[ENTRIES SUPPLIED]
-- which loop counters of the index build produce the key p: exactly one iff suffB p s
lemma filter_keys (s p : String) (n : Nat) (hn : n = s.toList.length) :
    (List.range n).filter (fun k => keyStr s k == p)
      = if suffB p s then [p.toList.length - 1] else [] := by
  subst hn
  have hiff : ∀ k, k < s.toList.length →
      ((keyStr s k == p) = true ↔ (p.toList <:+ s.toList ∧ p.toList.length = k + 1)) := by
    intro k hk
    rw [beq_iff_eq]
    constructor
    · intro h
      refine (drop_eq_iff s.toList p.toList k hk).mp ?_
      rw [← h]; simp [keyStr, Nat.add_comm]
    · intro h
      have := (drop_eq_iff s.toList p.toList k hk).mpr h
      apply String.toList_inj.mp
      rw [show keyStr s k = String.ofList (s.toList.drop (s.toList.length - (k+1))) by
        simp [keyStr, Nat.add_comm]]
      rw [String.toList_ofList]
      exact this
  by_cases hc : suffB p s
  · simp only [suffB, decide_eq_true_eq] at hc
    obtain ⟨hne, hsuf⟩ := hc
    have h1 : 1 ≤ p.toList.length := by
      cases hpl : p.toList with
      | nil => exact absurd hpl hne
      | cons a t => simp
    have hlen : p.toList.length ≤ s.toList.length := hsuf.length_le
    rw [if_pos (by simp [suffB, hne, hsuf])]
    rw [List.filter_congr (q := fun k => k == p.toList.length - 1) (fun k hk => by
      rw [List.mem_range] at hk
      by_cases he : k = p.toList.length - 1
      · subst he
        simp only [beq_self_eq_true]
        rw [(hiff _ hk).mpr ⟨hsuf, by omega⟩]
      · show (keyStr s k == p) = (k == p.toList.length - 1)
        have hf : (k == p.toList.length - 1) = false := by
          simp only [beq_eq_false_iff_ne, ne_eq]
          exact he
        rw [hf, Bool.eq_false_iff]
        intro hcon
        have := (hiff _ hk).mp hcon
        omega)]
    have hlt : p.length - 1 < s.length := by
      have h1' : p.toList.length = p.length := by simp
      have h2' : s.toList.length = s.length := by simp
      omega
    simp [List.filter_beq, List.count_range, hlt]
  · rw [if_neg hc]
    simp only [suffB, decide_eq_true_eq, not_and_or] at hc
    apply List.filter_eq_nil_iff.mpr
    intro k hk
    rw [List.mem_range] at hk
    intro hcon
    have := (hiff _ hk).mp hcon
    rcases hc with h | h
    · exact h (by intro hnil; rw [hnil] at this; simp at this)
    · exact h this.1

-- one step of the index build, observed through a lookup
lemma inner_index (s : String) (d : PySem.Dict String (List String)) (p : String) :
    ((PySem.List.pyRange 1 (PySem.Str.len s + 1) 1).foldl
        (fun d k => d.modify (PySem.Str.slice s (some (-k)) none) [] (· ++ [s])) d).getD p []
      = d.getD p [] ++ (if suffB p s then [s] else []) := by
  have hr : PySem.List.pyRange 1 (PySem.Str.len s + 1) 1
      = (List.range s.toList.length).map (fun k : Nat => (1 : Int) + (k : Int)) := by
    rw [PySem.Str.len_eq, PySem.List.pyRange_one]
    rw [show ((s.toList.length : Int) + 1 - 1).toNat = s.toList.length by omega]
  rw [hr, List.foldl_map]
  rw [PySem.List.foldl_congr_mem _ _
    (fun d (k : Nat) => d.modify (keyStr s k) [] (· ++ [s])) _
    (fun d k _ => by
      beta_reduce
      rw [show (-(1 + (k : Int))) = (-(1 + (k : Nat) : Int)) by norm_num, key_slice])]
  rw [show (List.range s.toList.length).foldl (fun d (k : Nat) => d.modify (keyStr s k) [] (· ++ [s])) d
      = ((List.range s.toList.length).map (fun k => (keyStr s k, s))).foldl
          (fun d pr => d.modify pr.1 [] (· ++ [pr.2])) d by rw [List.foldl_map]]
  rw [PySem.Dict.getD_foldl_modify_append]
  congr 1
  rw [List.filter_map, List.map_map]
  rw [show ((fun pr : String × String => pr.1 == p) ∘ fun k => (keyStr s k, s))
      = fun k => keyStr s k == p from rfl]
  rw [filter_keys s p _ rfl]
  by_cases hc : suffB p s
  · simp [hc]
  · simp [hc]

lemma index_getD_aux (list1 : List String) (p : String) :
    ∀ d : PySem.Dict String (List String),
    (list1.foldl (fun d s =>
      (PySem.List.pyRange 1 (PySem.Str.len s + 1) 1).foldl
        (fun d k => d.modify (PySem.Str.slice s (some (-k)) none) [] (· ++ [s])) d) d).getD p []
    = d.getD p [] ++ list1.filter (fun s => suffB p s) := by
  induction list1 with
  | nil => simp
  | cons s ls ih =>
      intro d
      rw [List.foldl_cons, ih, inner_index, List.filter_cons, List.append_assoc]
      by_cases hc : suffB p s
      · simp [hc]
      · simp [hc]

-- the suffix index looks up exactly the strings having p as a non-empty suffix
lemma index_getD (list1 : List String) (p : String) :
    (list1.foldl (fun d s =>
      (PySem.List.pyRange 1 (PySem.Str.len s + 1) 1).foldl
        (fun d k => d.modify (PySem.Str.slice s (some (-k)) none) [] (· ++ [s])) d)
      PySem.Dict.empty).getD p []
    = list1.filter (fun s => suffB p s) := by
  rw [index_getD_aux, PySem.Dict.getD_empty, List.nil_append]

-- closed form of B's lookup loop
lemma B_inner (list1 : List String) (dna p : String) (out : List String) :
    (list1.filter (fun s => suffB p s)).foldl (fun out dna1 =>
        if dna1 ≠ dna then out ++ [dna1 ++ PySem.Str.replace dna p ""] else out) out
      = out ++ (list1.filter (fun dna1 => decide (dna1 ≠ dna) && suffB p dna1)).map
          (fun dna1 => dna1 ++ PySem.Str.replace dna p "") := by
  have h1 : (list1.filter (fun s => suffB p s)).foldl (fun out dna1 =>
        if dna1 ≠ dna then out ++ [dna1 ++ PySem.Str.replace dna p ""] else out) out
      = (list1.filter (fun s => suffB p s)).foldl (fun out dna1 =>
        if decide (dna1 ≠ dna) = true then out ++ [dna1 ++ PySem.Str.replace dna p ""] else out) out := by
    apply PySem.List.foldl_congr_mem
    intro acc x _
    by_cases h : x = dna <;> simp [h]
  rw [h1, PySem.List.foldl_append_if, List.filter_filter]

-- closed form of B
lemma B_eq (list1 : List String) :
    check_for_match_alt list1
      = list1.flatMap (fun dna =>
          (List.range (dna.toList.length - 1)).flatMap (fun k =>
            ((list1.filter (fun dna1 => decide (dna1 ≠ dna) && suffB (pref dna (1 + k)) dna1)).map
              (fun dna1 => dna1 ++ PySem.Str.replace dna (pref dna (1 + k)) "")))) := by
  unfold check_for_match_alt
  simp only
  rw [PySem.List.foldl_congr_mem _ _
    (fun out dna => out ++ (List.range (dna.toList.length - 1)).flatMap (fun k =>
      ((list1.filter (fun dna1 => decide (dna1 ≠ dna) && suffB (pref dna (1 + k)) dna1)).map
        (fun dna1 => dna1 ++ PySem.Str.replace dna (pref dna (1 + k)) "")))) _
    (fun out dna _ => by
      beta_reduce
      have hr : PySem.List.pyRange 1 (PySem.Str.len dna) 1
          = (List.range (dna.toList.length - 1)).map (fun k : Nat => (1 : Int) + (k : Int)) := by
        rw [PySem.Str.len_eq, PySem.List.pyRange_one]
        rw [show ((dna.toList.length : Int) - 1).toNat = dna.toList.length - 1 by omega]
      rw [hr, List.foldl_map]
      rw [PySem.List.foldl_congr_mem _ _
        (fun out (k : Nat) => out ++ (list1.filter (fun dna1 => decide (dna1 ≠ dna) && suffB (pref dna (1 + k)) dna1)).map
          (fun dna1 => dna1 ++ PySem.Str.replace dna (pref dna (1 + k)) "")) _
        (fun out k _ => by
          beta_reduce
          rw [show ((1 : Int) + (k : Int)) = ((1 + k : Nat) : Int) by push_cast; ring]
          rw [sub_eq_pref, index_getD, B_inner])]
      exact PySem.List.foldl_append_eq_flatMap _ _ out)]
  rw [PySem.List.foldl_append_eq_flatMap, List.nil_append]

-- the i = 0 term of A's middle loop is empty (the empty prefix is never a non-empty suffix)
lemma term_zero (list1 : List String) (dna : String) :
    (list1.filter (fun dna1 => decide (dna1 ≠ dna) && suffB (pref dna 0) dna1)).map
      (fun dna1 => dna1 ++ PySem.Str.replace dna (pref dna 0) "") = [] := by
  rw [show list1.filter (fun dna1 => decide (dna1 ≠ dna) && suffB (pref dna 0) dna1) = [] from ?_]
  · rfl
  apply List.filter_eq_nil_iff.mpr
  intro x _
  simp [suffB, pref]

-- ===== VERDICT (by name: the statement is the Claim_ definition above) =====
theorem check_for_match_spec : Claim_equal_check_for_match := by
  intro list1 _
  show check_for_match list1 = check_for_match_alt list1
  rw [A_eq, B_eq]
  congr 1
  funext dna
  cases hn : dna.toList.length with
  | zero => simp
  | succ m =>
      rw [List.range_succ_eq_map, List.flatMap_cons, term_zero, List.nil_append,
        List.flatMap_map]
      rw [show m + 1 - 1 = m by omega]
      refine List.flatMap_congr (fun k _ => ?_)
      rw [show k.succ = 1 + k by omega]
[/ENTRIES SUPPLIED]
* WHAT YOU NEED TO DO: Nothing outside this range should appear: the lines from the start of the listing through the line with "have := (drop_eq_iff", each reproduced exactly, both ends included.

* RESULT FOR THIS EXERCISE:
-- which loop counters of the index build produce the key p: exactly one iff suffB p s
lemma filter_keys (s p : String) (n : Nat) (hn : n = s.toList.length) :
    (List.range n).filter (fun k => keyStr s k == p)
      = if suffB p s then [p.toList.length - 1] else [] := by
  subst hn
  have hiff : ∀ k, k < s.toList.length →
      ((keyStr s k == p) = true ↔ (p.toList <:+ s.toList ∧ p.toList.length = k + 1)) := by
    intro k hk
    rw [beq_iff_eq]
    constructor
    · intro h
      refine (drop_eq_iff s.toList p.toList k hk).mp ?_
      rw [← h]; simp [keyStr, Nat.add_comm]
    · intro h
      have := (drop_eq_iff s.toList p.toList k hk).mpr h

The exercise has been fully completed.